# Modelling

Prompt:

Assume you are an expert in NLP in Tensorflow and Keras. For any input I will prompt, please share code that can solve that problem with Tensorflow and Keras.

Prompt:

Please create code that downloads the yelp dataset from this link https://www.dropbox.com/s/xds4lua69b7okw8/yelp.csv?dl=0, which is csv format. Preprocess the reviews by:

- removing links
- removing punctuation
- removing stopwords
- ensuring alphanumerical characters only are allowed
- lowercases every word

And apply to the dataset. Later use Keras tokenizer to tokenize each review into a tensor of its IDs. Ensure the vocabulary are all the words that have a frequency of at least 5 words and the tensor of IDs doesn't truncate any review. Ensure finally all reviews are padded

Prompt:

Now let's change our approach, and we will do transfer learning on distillbert to do sentiment analysis. Use the model distilbert-base-uncased-finetuned-sst-2-english as base and add a head of size 2 to predict sentiment. Remember to use Tensorflow and Keras and perform the training

In [None]:
!pip install transformers

In [None]:
import tensorflow as tf
from transformers import TFDistilBertForSequenceClassification, DistilBertConfig, DistilBertTokenizerFast
from tensorflow.keras.optimizers import Adam
from sklearn.model_selection import train_test_split
import pandas as pd
import numpy as np
import re
import nltk
from nltk.corpus import stopwords
from tensorflow.keras.preprocessing.text import Tokenizer
from tensorflow.keras.preprocessing.sequence import pad_sequences
import urllib.request

# Downloading nltk stopwords
nltk.download('stopwords')

# Set of stopwords
stop_words = set(stopwords.words('english'))

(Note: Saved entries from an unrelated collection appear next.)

-- pv_equiv track=rewrite | github.com/Raj-Ghosh-10/LeetCode-Daily | NOVEMBER-2025/17-11-2025/1437.py | kLengthApart
-- ===== SOURCE A (Python) =====
-- def kLengthApart(nums, k):
--     """
--     :type nums: List[int]
--     :type k: int
--     :rtype: bool
--     """
--     prev = -1
--
--     for i, val in enumerate(nums):
--         if val == 1:
--             if prev != -1 and (i - prev - 1) < k:
--                 return False
--             prev = i
--
--     return True
-- ===== SOURCE B (Python) =====
-- def kLengthApart(nums, k):
--     ones = [i for i, v in enumerate(nums) if v == 1]
--     return all(ones[j] - ones[j - 1] - 1 >= k for j in range(1, len(ones)))
-- ===== Notes on version B (the rewrite author's own statement) =====
-- stated objective: alternative
-- what changed: Replaces the single-pass prev-tracking loop with a two-phase structure: first collect the list of indices of 1s, then scan consecutive pairs of that list checking each gap.
import Mathlib
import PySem

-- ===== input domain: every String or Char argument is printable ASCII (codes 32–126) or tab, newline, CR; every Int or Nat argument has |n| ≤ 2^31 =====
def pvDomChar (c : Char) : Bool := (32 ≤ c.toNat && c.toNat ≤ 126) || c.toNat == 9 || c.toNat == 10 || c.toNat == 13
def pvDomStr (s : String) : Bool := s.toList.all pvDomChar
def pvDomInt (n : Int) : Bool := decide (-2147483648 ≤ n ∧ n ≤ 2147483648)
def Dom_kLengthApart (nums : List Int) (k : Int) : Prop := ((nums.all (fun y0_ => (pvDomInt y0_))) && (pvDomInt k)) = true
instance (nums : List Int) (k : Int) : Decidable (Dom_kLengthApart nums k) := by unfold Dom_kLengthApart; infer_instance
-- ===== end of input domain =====

-- B replaces A's single-pass prev-tracking loop by a two-phase structure (collect indices of 1s, then check consecutive gaps); objective: alternative decomposition, same cost.

-- ===== PORT A =====
-- loop over enumerate(nums) carrying the running index i and prev; early `return False` becomes returning false
def kLengthApartLoop (l : List Int) (i : Int) (prev : Int) (k : Int) : Bool :=
  match l with
  | [] => true
  | v :: rest =>
    if v == 1 then
      if prev != -1 && decide (i - prev - 1 < k) then false
      else kLengthApartLoop rest (i + 1) i k
    else kLengthApartLoop rest (i + 1) prev k

def kLengthApart (nums : List Int) (k : Int) : Bool :=
  kLengthApartLoop nums 0 (-1) k

-- ===== PORT B =====
-- phase 1: the list comprehension [i for i, v in enumerate(nums) if v == 1]
def kLengthApartOnes (l : List Int) (i : Int) : List Int :=
  match l with
  | [] => []
  | v :: rest => if v == 1 then i :: kLengthApartOnes rest (i + 1) else kLengthApartOnes rest (i + 1)

-- phase 2: all(ones[j] - ones[j-1] - 1 >= k for j in range(1, len(ones)))
def kLengthApartPairs (ones : List Int) (k : Int) : Bool :=
  match ones with
  | [] => true
  | [_] => true
  | a :: b :: rest => decide (b - a - 1 ≥ k) && kLengthApartPairs (b :: rest) k

def kLengthApart_alt (nums : List Int) (k : Int) : Bool :=
  kLengthApartPairs (kLengthApartOnes nums 0) k

-- ===== PRECONDITION & SPEC =====
def Spec_kLengthApart (nums : List Int) (k : Int) (out : Bool) : Prop := out = kLengthApart_alt nums k
instance (nums : List Int) (k : Int) (out : Bool) : Decidable (Spec_kLengthApart nums k out) := by unfold Spec_kLengthApart; infer_instance

-- ===== CLAIM (what is proved, stated in full; the proofs are below) =====
def Claim_equal_kLengthApart : Prop := ∀ (nums : List Int) (k : Int), Dom_kLengthApart nums k → Spec_kLengthApart nums k (kLengthApart nums k)

-- ===== LEMMAS AND PROOFS =====

-- invariant: once a 1 has been seen at nonnegative index `prev`, the loop equals the pair check seeded with prev
theorem kLengthApartLoop_some (l : List Int) (i prev k : Int) (hi : 0 ≤ i) (hp : 0 ≤ prev) :
    kLengthApartLoop l i prev k = kLengthApartPairs (prev :: kLengthApartOnes l i) k := by
  induction l generalizing i prev with
  | nil => simp [kLengthApartLoop, kLengthApartOnes, kLengthApartPairs]
  | cons v rest ih =>
    by_cases hv : v = 1
    · have hne : (prev != -1) = true := by simp [bne]; omega
      by_cases hlt : i - prev - 1 < k
      · simp [kLengthApartLoop, kLengthApartOnes, kLengthApartPairs, hv, hne, hlt]
        omega
      · simp [kLengthApartLoop, kLengthApartOnes, kLengthApartPairs, hv, hne, hlt,
          ih (i + 1) i (by omega) (by omega)]
        omega
    · simp [kLengthApartLoop, kLengthApartOnes, hv, ih (i + 1) prev (by omega) hp]

-- before any 1 is seen (prev = -1) the loop equals the pair check on the remaining ones
theorem kLengthApartLoop_none (l : List Int) (i k : Int) (hi : 0 ≤ i) :
    kLengthApartLoop l i (-1) k = kLengthApartPairs (kLengthApartOnes l i) k := by
  induction l generalizing i with
  | nil => simp [kLengthApartLoop, kLengthApartOnes, kLengthApartPairs]
  | cons v rest ih =>
    by_cases hv : v = 1
    · simp [kLengthApartLoop, kLengthApartOnes, hv,
        kLengthApartLoop_some rest (i + 1) i k (by omega) hi]
    · simp [kLengthApartLoop, kLengthApartOnes, hv, ih (i + 1) (by omega)]

-- ===== VERDICT (by name: the statement is the Claim_ definition above) =====
theorem kLengthApart_spec : Claim_equal_kLengthApart := by
  intro nums k _
  unfold Spec_kLengthApart kLengthApart kLengthApart_alt
  exact kLengthApartLoop_none nums 0 k (by omega)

def preprocess_text(text):
    """
    Preprocess a single review:
    - Lowercasing
    - Removing links
    - Removing punctuation
    - Removing non-alphanumerical characters
    - Removing stopwords
    """
    text = text.lower()
    text = re.sub(r'http\S+', '', text)  # Remove links
    text = re.sub(r'[^\w\s]', '', text)  # Remove punctuation
    text = re.sub(r'\W*\b\w{1,2}\b', '', text)  # Remove words with 1 or 2 letters
    text = re.sub(r"[^a-zA-Z.,&!?]+", r" ", text) # Ensure only alphanumerical characters
    text = ' '.join([word for word in text.split() if word not in stop_words])
    return text

# Load the Yelp dataset
yelp_data = pd.read_csv(file_path) #use the yelp.csv in the data folder. You will need to download it/upload to colab

# Preprocess the reviews
yelp_data['processed_reviews'] = yelp_data['text'].apply(preprocess_text)

yelp_data

In [None]:
# Load the tokenizer
tokenizer = DistilBertTokenizerFast.from_pretrained('distilbert-base-uncased-finetuned-sst-2-english')

# Tokenize the dataset
def tokenize_reviews(reviews):
    return tokenizer(reviews, padding=True, truncation=True, return_tensors='tf')

# Tokenize Yelp reviews
tokenized_reviews = tokenize_reviews(yelp_data['processed_reviews'].tolist())

In [None]:
yelp_data['binary_labels'] = yelp_data['stars'].apply(lambda x: 1 if x > 3 else 0)
labels = np.array(yelp_data['binary_labels'])

train_reviews, val_reviews, train_labels, val_labels = train_test_split(tokenized_reviews['input_ids'], labels, test_size=0.2)

In [None]:
# Load the pre-trained DistilBERT model
model = TFDistilBertForSequenceClassification.from_pretrained('distilbert-base-uncased-finetuned-sst-2-english', num_labels=2)

# Compile the model
optimizer = Adam(learning_rate=5e-5)
model.compile(optimizer=optimizer, loss='binary_crossentropy', metrics=['accuracy'])

# Train the model
model.fit(train_reviews, train_labels, epochs=3, batch_size=32, validation_data=(val_reviews, val_labels))